4. La Caravelle Brut Rosé, Champagne, France, NV; $65

This is a fresh and affordable rosé Champagne made by a lovely couple, André and Rita Jammet, who used to own a very famous restaurant in New York also named La Caravelle. I refer to this label as the gateway to rosé Champagne and recommended it to a four-top after a guest expressed the wish to treat his companions to a crowd-pleasing bottle. It doesn’t hurt that our Gnoccho Fritto con Prosciutto e Parmigiano made for a sensational pairing. 

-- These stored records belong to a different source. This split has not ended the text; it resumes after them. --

-- pv_equiv track=rewrite | github.com/bhumibawalia104-arch/Library-managment | return_books.py | calculate_fine
-- ===== SOURCE A (Python) =====
-- def calculate_fine(late_days):
--     fine = 0
--     base = 10
--
--     for i in range(1, late_days + 1):
--         week = (i - 1) // 7 + 1
--         rate = base
--
--         for j in range(1, week + 1):
--             rate *= j
--
--         fine += rate
--
--     return fine
-- ===== SOURCE B (Python) =====
-- def calculate_fine(late_days):
--     # Group late days by week: each day of week w costs 10*w!; use an
--     # incremental factorial and a closed count of days per week.
--     if late_days <= 0:
--         return 0
--     full, rem = divmod(late_days, 7)
--     fine = 0
--     fact = 1
--     for w in range(1, full + 1):
--         fact *= w
--         fine += 70 * fact
--     return fine + rem * 10 * fact * (full + 1)
-- ===== Notes on version B (the rewrite author's own statement) =====
-- stated objective: faster
-- what changed: B iterates once over weeks with an incrementally maintained factorial and a closed-form day count per week, instead of A's per-day loop that recomputes the factorial from scratch for every day.
import Mathlib
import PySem

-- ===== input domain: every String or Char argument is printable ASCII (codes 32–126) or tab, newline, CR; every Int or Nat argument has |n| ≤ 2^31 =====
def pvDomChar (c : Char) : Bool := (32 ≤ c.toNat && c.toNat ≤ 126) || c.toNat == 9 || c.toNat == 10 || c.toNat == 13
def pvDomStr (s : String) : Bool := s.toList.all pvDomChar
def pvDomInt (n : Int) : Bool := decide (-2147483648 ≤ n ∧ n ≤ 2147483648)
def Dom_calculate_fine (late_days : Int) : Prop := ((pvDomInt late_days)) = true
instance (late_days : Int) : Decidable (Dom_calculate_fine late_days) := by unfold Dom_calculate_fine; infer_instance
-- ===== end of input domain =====

-- B replaces A's per-day loop (which rebuilds the week's factorial from scratch
-- for every day) by a single loop over full weeks with an incremental factorial
-- and a closed-form day count; measured faster (asymptotic).

-- ===== PORT A =====
def calculate_fine (late_days : Int) : Int :=
  (PySem.List.pyRange 1 (late_days + 1) 1).foldl
    (fun fine i =>
      let week := PySem.Int.floordiv (i - 1) 7 + 1
      let rate := (PySem.List.pyRange 1 (week + 1) 1).foldl (fun r j => r * j) 10
      fine + rate)
    0

-- ===== PORT B =====
def calculate_fine_alt (late_days : Int) : Int :=
  if late_days ≤ 0 then 0
  else
    let full := PySem.Int.floordiv late_days 7
    let rem := PySem.Int.mod late_days 7
    let st := (PySem.List.pyRange 1 (full + 1) 1).foldl
      (fun (st : Int × Int) w =>
        let fact := st.2 * w
        (st.1 + 70 * fact, fact))
      (0, 1)
    st.1 + rem * 10 * st.2 * (full + 1)

-- ===== PRECONDITION & SPEC =====
def Spec_calculate_fine (late_days : Int) (out : Int) : Prop := out = calculate_fine_alt late_days
instance (late_days : Int) (out : Int) : Decidable (Spec_calculate_fine late_days out) := by unfold Spec_calculate_fine; infer_instance

-- ===== CLAIM (what is proved, stated in full; the proofs are below) =====
def Claim_equal_calculate_fine : Prop := ∀ (late_days : Int), Dom_calculate_fine late_days → Spec_calculate_fine late_days (calculate_fine late_days)

-- ===== LEMMAS AND PROOFS =====

-- reference value: F n = Σ_{i=1..n} 10 * ((i-1)/7 + 1)!
def pvF : Nat → Int
  | 0 => 0
  | n + 1 => pvF n + 10 * Int.ofNat (Nat.factorial (n / 7 + 1))

-- sum over full weeks: S k = Σ_{w=1..k} 70 * w!
def pvS : Nat → Int
  | 0 => 0
  | k + 1 => pvS k + 70 * Int.ofNat (Nat.factorial (k + 1))

-- inner loop of A computes c * w!
lemma inner_loop (w : Nat) (c : Int) :
    (PySem.List.pyRange 1 ((w : Int) + 1) 1).foldl (fun r j => r * j) c
      = c * Int.ofNat (Nat.factorial w) := by
  induction w generalizing c with
  | zero => simp [PySem.List.pyRange_one_eq_nil, Nat.factorial]
  | succ n ih =>
    rw [show ((n + 1 : Nat) : Int) + 1 = ((n : Int) + 1) + 1 by push_cast; ring,
      PySem.List.pyRange_one_succ_right (show (1:Int) ≤ (n : Int) + 1 by omega), List.foldl_append]
    simp only [List.foldl]
    rw [ih]
    simp [Nat.factorial]
    ring

-- A's outer loop equals pvF on naturals
lemma A_eq_F (n : Nat) : calculate_fine (n : Int) = pvF n := by
  induction n with
  | zero => simp [calculate_fine, PySem.List.pyRange_one_eq_nil, pvF]
  | succ n ih =>
    unfold calculate_fine at *
    rw [show ((n + 1 : Nat) : Int) + 1 = ((n : Int) + 1) + 1 by push_cast; ring,
      PySem.List.pyRange_one_succ_right (show (1:Int) ≤ (n : Int) + 1 by omega), List.foldl_append]
    simp only [List.foldl]
    rw [ih]
    have hw : PySem.Int.floordiv (((n : Int) + 1) - 1) 7 + 1 = ((n / 7 + 1 : Nat) : Int) := by
      rw [show ((n : Int) + 1) - 1 = (n : Int) by ring]
      rw [show ((7 : Int)) = ((7 : Nat) : Int) by norm_num, PySem.Int.floordiv_natCast]
      push_cast; ring
    rw [hw, inner_loop (n / 7 + 1) 10]
    simp [pvF]

-- B's week loop computes (pvS k, k!)
lemma B_loop (k : Nat) :
    (PySem.List.pyRange 1 ((k : Int) + 1) 1).foldl
      (fun (st : Int × Int) w => let fact := st.2 * w; (st.1 + 70 * fact, fact)) (0, 1)
      = (pvS k, Int.ofNat (Nat.factorial k)) := by
  induction k with
  | zero => simp [PySem.List.pyRange_one_eq_nil, pvS, Nat.factorial]
  | succ n ih =>
    rw [show ((n + 1 : Nat) : Int) + 1 = ((n : Int) + 1) + 1 by push_cast; ring,
      PySem.List.pyRange_one_succ_right (show (1:Int) ≤ (n : Int) + 1 by omega), List.foldl_append]
    simp only [List.foldl]
    rw [ih]
    simp [pvS, Nat.factorial]
    ring

-- per-week closed form of the per-day sum
lemma F_closed (n : Nat) :
    pvF n = pvS (n / 7) + ((n % 7 : Nat) : Int) * 10 * Int.ofNat (Nat.factorial (n / 7 + 1)) := by
  induction n with
  | zero => simp [pvF, pvS]
  | succ n ih =>
    by_cases h : n % 7 = 6
    · have hd : (n + 1) / 7 = n / 7 + 1 := by omega
      have hm : (n + 1) % 7 = 0 := by omega
      rw [pvF, ih, hd, hm, h]
      rw [show pvS (n / 7 + 1) = pvS (n / 7) + 70 * Int.ofNat (Nat.factorial (n / 7 + 1)) from rfl]
      simp [Nat.factorial]
      ring
    · have hd : (n + 1) / 7 = n / 7 := by omega
      have hm : (n + 1) % 7 = n % 7 + 1 := by omega
      rw [pvF, ih, hd, hm]
      push_cast; ring

lemma B_eq_F (n : Nat) : calculate_fine_alt (n : Int) = pvF n := by
  unfold calculate_fine_alt
  by_cases h : (n : Int) ≤ 0
  · have : n = 0 := by omega
    subst this; simp [pvF]
  · rw [if_neg h]
    have h7 : ((7 : Int)) = ((7 : Nat) : Int) := by norm_num
    simp only [h7, PySem.Int.floordiv_natCast, PySem.Int.mod_natCast]
    rw [B_loop (n / 7), F_closed n]
    simp [Nat.factorial]
    ring

-- ===== VERDICT (by name: the statement is the Claim_ definition above) =====
theorem calculate_fine_spec : Claim_equal_calculate_fine := by
  intro late_days _
  unfold Spec_calculate_fine
  by_cases h : late_days ≤ 0
  · have hA : calculate_fine late_days = 0 := by
      unfold calculate_fine
      rw [PySem.List.pyRange_one_eq_nil (show late_days + 1 ≤ 1 by omega)]
      rfl
    have hB : calculate_fine_alt late_days = 0 := by
      unfold calculate_fine_alt; rw [if_pos h]
    rw [hA, hB]
  · have hn : late_days = ((late_days.toNat : Nat) : Int) := by omega
    rw [hn, A_eq_F, B_eq_F]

5. Ulysse Collin Les Perrières, Blanc de Blancs, Congy, France; $115

Many sommeliers are in love with the wines of Ulysse Collin, and I am no different. This label is 100 percent Chardonnay, grown on silex soil, which makes it racy and mineral-forward. It’s also a nice introduction to the nuances of the variety. Last night I met a couple who’d recently been bitten by the Champagne bug, and they were beginning to explore smaller Champagne houses. I presented this label to show that not all prestige wines are made in well-known Champagne villages.

—As told to Shanika Hillocks

Katie Morton is the wine director of Marta, Caffe Marchio, and Vini e Fritti, Union Square Hospitality Group’s Roman-inspired restaurants located in The Redbury New York hotel. She joined the Marta team after spending two years as the assistant wine director of Marta’s sister restaurant, Maialino. Before her affiliation with the Union Square group, Morton worked as a sommelier at the three-Michelin-starred Eleven Madison Park and was a member of the opening team of The NoMad.